This story comes from the website studyfinds.org--a website that covers a wide range of scientific studies (and therefore a great place to practice critical reading of how journalists cover science news).

**The StudyFinds journalist describes** a newly-published Dutch study on body image and depression in teenage boys and girls. The result is an example of a moderator, so let's practice moderator reasoning.

Here is some of the journalist's description:

The study by researchers at Erasmus University in The Netherlands tracked 4,000 teenagers for several years. Researchers found that young men are a staggering 285 percent more likely to have a severe depressive episode if they were unhappy with their bodies as teens.

Their female counterparts were also affected, but were 84 percent more likely to suffer the same problems if they had been insecure about their appearance.

You might be wondering what it means to be "84 percent more likely" or "285 percent more likely?" These numbers seem huge. You should convert the percentage to a decimal (i.e., 0.84 or 2.85), and then multiply that times some baseline rate. So in the case of depression, let's imagine that for girls, the baseline rate of depression diagnosis is 10 (out of 100)--we'd then assume that the risk for girls who are insecure about their appearance would have a rate of about 18.4 (out of 100). For boys, the baseline rate of depression might also be 10 (out of 100); we'd calculate that the risk for boys who are insecure about their appearance would have a rate of depression diagnosis of about 28.5 (out of 100).

a) It takes three variables to have a moderator--two for a core bivariate relationship and one more variable as the moderator. Identify the three players in this example:

Core bivariate relationship (2 variables):

Moderator variable:

b) In this example, are the variables manipulated or measured?

c) We can depict a moderator two ways: with a table or with a figure. Let's do a table first--this will be similar to Table 8.5 and 8.6. Note that you don't have to use the numbers provided (285% or 84%)--just think about how strong the relationships are, relative to each other.

On each line, enter one level of the moderator variable | What is the core bivariate relationship and how strong is it? (strong, weak, or zero) |

d) We can also depict a moderator with a graph. Sketch a pair of bar or line graphs. Label one graph for boys and one for girls. On the x-axis, put the "body dissatisfaction" variable; put the other variable on the y-axis. If you are making line graphs, use *steepness* to depict the strengths of the two relationships (which graph will be steeper--boys or girls?). If you are making bar graphs, use the* difference between the bars* to depict the strength of the relationship (which will be stronger--boys or girls?).

e) Now write a sentence similar to those in Figure 9.14: "_________ moderates the relationship between _______ and _________, such that ___________."

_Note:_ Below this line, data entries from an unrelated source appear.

-- ===== LEMMAS AND PROOFS =====

-- the record a len-4 transcript contributes: (((chrom,strand), structure), gene/tx info)
def pvRec (p : List String × List (Int × Int)) :
    List String × List (Int × Int) :=
  match p.1 with
  | [c, s, _, _] =>
      let exons := PySem.List.sorted2 p.2 (fun x => x.1) (fun x => x.2) false
      ([c, s], (exons.zip exons.tail).map (fun q => (q.1.2 + 1, q.2.1 - 1)))
  | _ => (p.1, [])

def pvVal (p : List String × List (Int × Int)) : List String :=
  match p.1 with
  | [_, _, g, t] => [g, t]
  | _ => []

-- A's step, rephrased on the record (proof-side helper)
def pvStepA
    (st : PySem.Dict (List String) (PySem.Set (List (Int × Int))) ×
          PySem.Dict (List String) (PySem.Dict (List (Int × Int)) (List (List String))))
    (r : (List String × List (Int × Int)) × List String) :
    PySem.Dict (List String) (PySem.Set (List (Int × Int))) ×
    PySem.Dict (List String) (PySem.Dict (List (Int × Int)) (List (List String))) :=
  let key := r.1.1
  let ss := r.1.2
  let all := st.1.insert key (PySem.Set.add (st.1.getD key PySem.Set.empty) ss)
  let sd := if st.2.contains key then st.2 else st.2.insert key PySem.Dict.empty
  let inner := sd.getD key PySem.Dict.empty
  (all, sd.insert key (inner.insert ss (inner.getD ss [] ++ [r.2])))

-- B's flat step, rephrased on the record
def pvStepF
    (flat : PySem.Dict (List String × List (Int × Int)) (List (List String)))
    (r : (List String × List (Int × Int)) × List String) :
    PySem.Dict (List String × List (Int × Int)) (List (List String)) :=
  flat.insert r.1 (flat.getD r.1 [] ++ [r.2])

-- a dict whose items are a map over a list (closed form of all dicts appearing here)
def pvMk {α κ ν : Type} [BEq κ] (l : List α) (k : α → κ) (v : α → ν) : PySem.Dict κ ν :=
  ⟨l.map (fun a => (k a, v a))⟩

-- closed form of the assembled pair of result dicts, as a function of the flat item list g
def pvFinalG (g : List ((List String × List (Int × Int)) × List (List String))) :
    PySem.Dict (List String) (PySem.Set (List (Int × Int))) ×
    PySem.Dict (List String) (PySem.Dict (List (Int × Int)) (List (List String))) :=
  let cs := PySem.List.dedup (g.map (fun e => e.1.1))
  (pvMk cs id (fun c => (g.filter (fun e => e.1.1 == c)).map (fun e => e.1.2)),
   pvMk cs id (fun c => pvMk (g.filter (fun e => e.1.1 == c)) (fun e => e.1.2) (fun e => e.2)))

theorem pvMk_congr {α κ ν : Type} [BEq κ] (l : List α) (k : α → κ) (v₁ v₂ : α → ν)
    (h : ∀ a ∈ l, v₁ a = v₂ a) : pvMk l k v₁ = pvMk l k v₂ := by
  unfold pvMk
  exact congrArg _ (List.map_congr_left (fun a ha => by rw [h a ha]))

theorem pvMk_contains {α κ ν : Type} [BEq κ] (l : List α) (k : α → κ) (v : α → ν) (x : κ) :
    (pvMk l k v).contains x = l.any (fun a => k a == x) := by
  simp [pvMk, PySem.Dict.contains, List.any_map, Function.comp_def]

theorem pvMk_getD_of_forall_ne {α κ ν : Type} [BEq κ] [LawfulBEq κ]
    (l : List α) (k : α → κ) (v : α → ν) (x : κ) (d : ν)
    (h : ∀ a ∈ l, k a ≠ x) : (pvMk l k v).getD x d = d := by
  apply PySem.Dict.getD_of_not_contains
  rw [pvMk_contains]
  simp only [List.any_eq_false, beq_iff_eq]
  exact h

theorem pvMk_keys {α κ ν : Type} [BEq κ] (l : List α) (k : α → κ) (v : α → ν) :
    (pvMk l k v).keys = l.map k := by
  simp [pvMk, PySem.Dict.keys, List.map_map, Function.comp_def]

theorem pvMk_getD_of_mem {α κ ν : Type} [BEq κ] [LawfulBEq κ]
    (l : List α) (k : α → κ) (v : α → ν) (a₀ : α) (d : ν)
    (ha : a₀ ∈ l) (hnd : (l.map k).Nodup) : (pvMk l k v).getD (k a₀) d = v a₀ := by
  apply PySem.Dict.getD_of_mem_items
  · exact List.mem_map_of_mem ha
  · rw [pvMk_keys]; exact hnd

theorem pvMk_insert_of_mem {α κ ν : Type} [BEq κ] [LawfulBEq κ] [DecidableEq κ]
    (l : List α) (k : α → κ) (v : α → ν) (x : κ) (w : ν)
    (h : ∃ a ∈ l, k a = x) :
    (pvMk l k v).insert x w = pvMk l k (fun a => if k a = x then w else v a) := by
  have hc : (pvMk l k v).contains x = true := by
    rw [pvMk_contains]
    obtain ⟨a, ha, hk⟩ := h
    exact List.any_eq_true.mpr ⟨a, ha, by simp [hk]⟩
  unfold PySem.Dict.insert
  rw [if_pos hc]
  unfold pvMk
  apply congrArg
  rw [List.map_map]
  apply List.map_congr_left
  intro a _
  by_cases hk : k a = x <;> simp [hk]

**Refining your understanding:** A moderator is a *relationship changer: *it changes the *strength* or *direction* of some core bivariate relationship. In the present example, it's also true that there were gender differences in one of the variables--relative level of body dissatisfaction:

Well over half of teens, 61 percent, experience body dissatisfaction.... Nearly one in three girls and around one in seven boys were insecure about their weight, and around one quarter girls and one in seven boys were dissatisfied with their figure.

Sometimes students confuse simple differences (i.e., boys are lower than girls on body dissatisfaction) with moderators (i.e., boys with body dissatisfaction are more vulnerable to depression than girls are). Take a moment and study the difference. How many variables are involved in each statement:

boys are lower than girls on body dissatisfaction

boys with body dissatisfaction are more vulnerable to depression than girls with body dissatisfaction are

f) Challenge yourself to create a scatterplot in which body dissatisfaction is on one axis and risk of severe depression is on the other. Use one color of dot to represent boys; pick another for girls. Carefully place dots on this scatterplot to represent the two major findings--that boys are generally lower than girls on body dissatisfaction, AND that boys who do have body dissatisfaction are more at risk for severe depression. (Consult Figure 8.17 in the 4th edition for a model.)